— Required work —
Start at the line below containing "let bl := st.2.1.getD" and stop at the line containing "-- groups[indent] = groups.get(indent, [])". Repeat every line of that stretch exactly, and nothing outside it.

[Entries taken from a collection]
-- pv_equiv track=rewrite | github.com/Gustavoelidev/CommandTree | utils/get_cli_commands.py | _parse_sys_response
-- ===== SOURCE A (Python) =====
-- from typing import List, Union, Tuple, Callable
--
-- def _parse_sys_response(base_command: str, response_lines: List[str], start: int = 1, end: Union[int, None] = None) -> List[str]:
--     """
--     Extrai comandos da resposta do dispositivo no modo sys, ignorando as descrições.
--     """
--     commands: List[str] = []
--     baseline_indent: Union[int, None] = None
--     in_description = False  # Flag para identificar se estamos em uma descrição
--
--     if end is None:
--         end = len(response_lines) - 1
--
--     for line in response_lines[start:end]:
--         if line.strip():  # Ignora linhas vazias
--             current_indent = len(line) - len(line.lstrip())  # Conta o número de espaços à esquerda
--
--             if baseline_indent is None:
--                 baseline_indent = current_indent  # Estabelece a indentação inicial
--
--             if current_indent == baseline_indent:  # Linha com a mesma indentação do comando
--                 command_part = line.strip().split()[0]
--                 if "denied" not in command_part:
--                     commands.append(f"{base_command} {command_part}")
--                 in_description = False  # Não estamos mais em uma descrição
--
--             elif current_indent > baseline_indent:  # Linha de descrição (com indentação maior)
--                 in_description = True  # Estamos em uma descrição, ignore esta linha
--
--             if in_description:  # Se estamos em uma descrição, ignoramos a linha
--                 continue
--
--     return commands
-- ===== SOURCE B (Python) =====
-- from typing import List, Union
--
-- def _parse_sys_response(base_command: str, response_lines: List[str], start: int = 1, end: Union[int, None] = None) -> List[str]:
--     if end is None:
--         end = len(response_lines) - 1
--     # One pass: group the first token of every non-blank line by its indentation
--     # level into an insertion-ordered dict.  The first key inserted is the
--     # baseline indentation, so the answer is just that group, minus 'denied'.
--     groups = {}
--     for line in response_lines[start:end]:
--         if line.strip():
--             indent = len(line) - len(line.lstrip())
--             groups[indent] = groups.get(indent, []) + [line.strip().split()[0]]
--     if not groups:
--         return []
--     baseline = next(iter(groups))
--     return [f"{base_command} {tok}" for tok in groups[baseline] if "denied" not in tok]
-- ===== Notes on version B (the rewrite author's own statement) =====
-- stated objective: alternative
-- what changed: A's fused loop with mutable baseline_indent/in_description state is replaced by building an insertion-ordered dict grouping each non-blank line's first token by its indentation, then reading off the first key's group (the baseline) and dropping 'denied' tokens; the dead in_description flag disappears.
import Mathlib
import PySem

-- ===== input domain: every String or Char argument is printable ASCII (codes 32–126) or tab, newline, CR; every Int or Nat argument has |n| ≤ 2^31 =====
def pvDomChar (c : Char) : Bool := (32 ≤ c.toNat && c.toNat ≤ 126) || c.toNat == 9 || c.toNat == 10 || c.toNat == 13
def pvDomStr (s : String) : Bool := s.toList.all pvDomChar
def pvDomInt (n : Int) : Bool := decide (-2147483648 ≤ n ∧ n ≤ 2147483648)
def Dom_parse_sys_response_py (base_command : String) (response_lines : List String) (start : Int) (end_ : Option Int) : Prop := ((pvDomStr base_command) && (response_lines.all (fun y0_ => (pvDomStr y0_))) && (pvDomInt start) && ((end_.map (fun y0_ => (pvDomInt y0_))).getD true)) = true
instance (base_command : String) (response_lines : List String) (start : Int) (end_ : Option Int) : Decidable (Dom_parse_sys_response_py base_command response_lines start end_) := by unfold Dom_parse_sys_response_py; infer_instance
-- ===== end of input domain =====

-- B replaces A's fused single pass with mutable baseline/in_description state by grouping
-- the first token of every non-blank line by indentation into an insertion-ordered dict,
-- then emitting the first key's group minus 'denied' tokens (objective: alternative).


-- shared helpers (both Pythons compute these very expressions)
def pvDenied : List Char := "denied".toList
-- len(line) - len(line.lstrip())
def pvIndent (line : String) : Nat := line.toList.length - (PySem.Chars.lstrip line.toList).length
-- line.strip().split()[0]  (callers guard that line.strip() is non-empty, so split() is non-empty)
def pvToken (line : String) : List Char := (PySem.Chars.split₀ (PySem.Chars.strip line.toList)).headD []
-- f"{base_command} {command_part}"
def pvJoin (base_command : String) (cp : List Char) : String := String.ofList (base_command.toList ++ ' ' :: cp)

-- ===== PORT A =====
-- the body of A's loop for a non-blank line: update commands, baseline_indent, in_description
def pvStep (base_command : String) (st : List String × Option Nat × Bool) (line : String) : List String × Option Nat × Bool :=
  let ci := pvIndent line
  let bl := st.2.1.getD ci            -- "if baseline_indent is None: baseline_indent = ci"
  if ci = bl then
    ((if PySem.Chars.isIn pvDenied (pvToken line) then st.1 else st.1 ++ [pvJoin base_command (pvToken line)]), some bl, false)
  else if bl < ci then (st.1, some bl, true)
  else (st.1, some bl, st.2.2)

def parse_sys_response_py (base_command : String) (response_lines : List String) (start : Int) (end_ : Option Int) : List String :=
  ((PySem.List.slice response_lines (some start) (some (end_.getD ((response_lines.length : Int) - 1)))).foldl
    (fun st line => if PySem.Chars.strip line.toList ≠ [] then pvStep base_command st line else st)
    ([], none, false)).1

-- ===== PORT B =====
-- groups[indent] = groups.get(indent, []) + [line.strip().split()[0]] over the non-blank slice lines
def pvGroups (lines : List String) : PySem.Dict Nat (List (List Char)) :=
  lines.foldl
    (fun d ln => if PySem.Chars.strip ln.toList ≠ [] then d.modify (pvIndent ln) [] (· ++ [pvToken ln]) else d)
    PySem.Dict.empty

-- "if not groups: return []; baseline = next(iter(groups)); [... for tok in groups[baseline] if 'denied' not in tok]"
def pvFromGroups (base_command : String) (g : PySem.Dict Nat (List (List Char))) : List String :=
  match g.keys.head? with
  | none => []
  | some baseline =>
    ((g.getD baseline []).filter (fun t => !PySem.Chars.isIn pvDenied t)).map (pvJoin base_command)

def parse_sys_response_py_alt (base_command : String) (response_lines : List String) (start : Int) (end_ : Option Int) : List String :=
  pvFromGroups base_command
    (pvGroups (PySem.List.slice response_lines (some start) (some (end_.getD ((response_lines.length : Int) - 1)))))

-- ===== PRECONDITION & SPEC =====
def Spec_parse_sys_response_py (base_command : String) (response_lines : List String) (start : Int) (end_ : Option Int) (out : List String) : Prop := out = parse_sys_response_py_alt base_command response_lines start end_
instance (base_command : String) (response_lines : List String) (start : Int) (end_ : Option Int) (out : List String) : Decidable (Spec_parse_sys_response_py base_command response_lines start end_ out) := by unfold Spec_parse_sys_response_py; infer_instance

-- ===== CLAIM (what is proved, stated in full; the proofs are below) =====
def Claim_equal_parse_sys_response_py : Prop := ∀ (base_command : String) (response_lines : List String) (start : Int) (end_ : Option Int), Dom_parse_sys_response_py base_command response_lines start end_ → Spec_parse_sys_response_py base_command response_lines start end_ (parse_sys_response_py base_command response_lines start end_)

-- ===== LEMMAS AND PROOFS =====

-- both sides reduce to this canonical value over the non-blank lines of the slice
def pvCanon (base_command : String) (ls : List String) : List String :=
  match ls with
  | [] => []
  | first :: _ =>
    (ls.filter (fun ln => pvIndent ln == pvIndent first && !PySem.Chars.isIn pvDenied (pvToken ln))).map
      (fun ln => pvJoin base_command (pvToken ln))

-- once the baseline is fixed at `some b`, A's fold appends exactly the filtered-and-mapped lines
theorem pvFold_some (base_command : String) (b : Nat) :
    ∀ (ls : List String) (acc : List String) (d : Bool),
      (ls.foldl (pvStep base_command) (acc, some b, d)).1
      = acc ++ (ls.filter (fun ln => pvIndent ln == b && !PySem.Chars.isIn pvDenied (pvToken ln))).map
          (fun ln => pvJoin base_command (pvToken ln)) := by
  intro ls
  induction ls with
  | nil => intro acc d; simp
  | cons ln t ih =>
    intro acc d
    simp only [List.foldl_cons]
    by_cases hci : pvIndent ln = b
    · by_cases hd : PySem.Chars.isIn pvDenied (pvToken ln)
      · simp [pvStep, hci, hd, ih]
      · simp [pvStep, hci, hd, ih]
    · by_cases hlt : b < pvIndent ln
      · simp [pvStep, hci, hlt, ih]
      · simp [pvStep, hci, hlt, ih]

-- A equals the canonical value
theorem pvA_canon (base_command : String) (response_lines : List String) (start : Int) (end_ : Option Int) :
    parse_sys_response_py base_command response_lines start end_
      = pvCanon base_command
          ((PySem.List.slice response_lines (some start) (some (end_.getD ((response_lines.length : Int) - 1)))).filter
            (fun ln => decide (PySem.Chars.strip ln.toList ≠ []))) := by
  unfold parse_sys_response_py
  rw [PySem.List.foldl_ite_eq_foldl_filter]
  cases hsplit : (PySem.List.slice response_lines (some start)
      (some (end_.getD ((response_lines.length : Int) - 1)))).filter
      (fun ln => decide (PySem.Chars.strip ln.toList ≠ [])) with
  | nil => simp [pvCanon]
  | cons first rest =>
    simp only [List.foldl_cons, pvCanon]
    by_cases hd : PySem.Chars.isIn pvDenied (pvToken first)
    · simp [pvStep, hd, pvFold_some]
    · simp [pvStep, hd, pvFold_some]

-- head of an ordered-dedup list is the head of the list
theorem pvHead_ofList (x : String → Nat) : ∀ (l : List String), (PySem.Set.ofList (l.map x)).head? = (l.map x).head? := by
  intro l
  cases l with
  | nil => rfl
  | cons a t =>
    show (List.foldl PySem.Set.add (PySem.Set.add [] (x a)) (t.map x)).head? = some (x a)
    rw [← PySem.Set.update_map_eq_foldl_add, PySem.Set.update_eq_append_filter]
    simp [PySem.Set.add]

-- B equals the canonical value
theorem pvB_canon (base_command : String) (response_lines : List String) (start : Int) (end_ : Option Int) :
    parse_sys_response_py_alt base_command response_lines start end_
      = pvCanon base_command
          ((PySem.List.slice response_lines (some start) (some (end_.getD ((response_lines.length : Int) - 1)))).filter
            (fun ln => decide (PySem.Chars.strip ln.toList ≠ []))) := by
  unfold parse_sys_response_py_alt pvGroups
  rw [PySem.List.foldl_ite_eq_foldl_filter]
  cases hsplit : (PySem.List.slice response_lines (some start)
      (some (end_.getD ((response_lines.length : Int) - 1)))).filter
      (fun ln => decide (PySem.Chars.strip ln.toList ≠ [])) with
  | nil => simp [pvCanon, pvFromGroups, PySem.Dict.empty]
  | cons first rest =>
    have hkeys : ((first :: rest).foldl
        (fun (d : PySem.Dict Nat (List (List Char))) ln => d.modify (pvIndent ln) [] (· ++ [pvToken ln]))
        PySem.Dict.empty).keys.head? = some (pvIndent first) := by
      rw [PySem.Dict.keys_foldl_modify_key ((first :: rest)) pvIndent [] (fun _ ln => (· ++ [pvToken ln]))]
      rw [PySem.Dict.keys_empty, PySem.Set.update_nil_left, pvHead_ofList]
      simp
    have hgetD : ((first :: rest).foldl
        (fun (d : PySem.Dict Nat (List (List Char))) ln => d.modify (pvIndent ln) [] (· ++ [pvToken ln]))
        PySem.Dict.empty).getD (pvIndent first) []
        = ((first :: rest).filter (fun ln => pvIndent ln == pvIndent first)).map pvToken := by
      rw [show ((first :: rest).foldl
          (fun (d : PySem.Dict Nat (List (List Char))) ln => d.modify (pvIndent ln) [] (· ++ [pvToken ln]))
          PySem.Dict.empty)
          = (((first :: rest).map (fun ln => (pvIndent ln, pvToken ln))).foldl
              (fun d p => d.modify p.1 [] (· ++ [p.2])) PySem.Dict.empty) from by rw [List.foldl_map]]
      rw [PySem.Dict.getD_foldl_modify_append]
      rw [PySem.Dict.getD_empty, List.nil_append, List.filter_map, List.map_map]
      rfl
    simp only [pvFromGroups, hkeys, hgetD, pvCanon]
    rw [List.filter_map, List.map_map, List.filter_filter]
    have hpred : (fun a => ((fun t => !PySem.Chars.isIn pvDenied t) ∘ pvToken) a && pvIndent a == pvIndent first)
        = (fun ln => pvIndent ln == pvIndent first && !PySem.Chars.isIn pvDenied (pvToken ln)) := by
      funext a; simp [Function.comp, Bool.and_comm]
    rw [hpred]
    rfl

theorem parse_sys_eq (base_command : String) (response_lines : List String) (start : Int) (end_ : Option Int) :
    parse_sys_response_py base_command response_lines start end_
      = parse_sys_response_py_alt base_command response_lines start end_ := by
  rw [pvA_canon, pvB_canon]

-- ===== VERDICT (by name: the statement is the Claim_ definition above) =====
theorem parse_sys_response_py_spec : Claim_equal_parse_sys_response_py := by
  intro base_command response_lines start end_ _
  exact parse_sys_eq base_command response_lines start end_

— Answer section —
  let bl := st.2.1.getD ci            -- "if baseline_indent is None: baseline_indent = ci"
  if ci = bl then
    ((if PySem.Chars.isIn pvDenied (pvToken line) then st.1 else st.1 ++ [pvJoin base_command (pvToken line)]), some bl, false)
  else if bl < ci then (st.1, some bl, true)
  else (st.1, some bl, st.2.2)

def parse_sys_response_py (base_command : String) (response_lines : List String) (start : Int) (end_ : Option Int) : List String :=
  ((PySem.List.slice response_lines (some start) (some (end_.getD ((response_lines.length : Int) - 1)))).foldl
    (fun st line => if PySem.Chars.strip line.toList ≠ [] then pvStep base_command st line else st)
    ([], none, false)).1

-- ===== PORT B =====
-- groups[indent] = groups.get(indent, []) + [line.strip().split()[0]] over the non-blank slice lines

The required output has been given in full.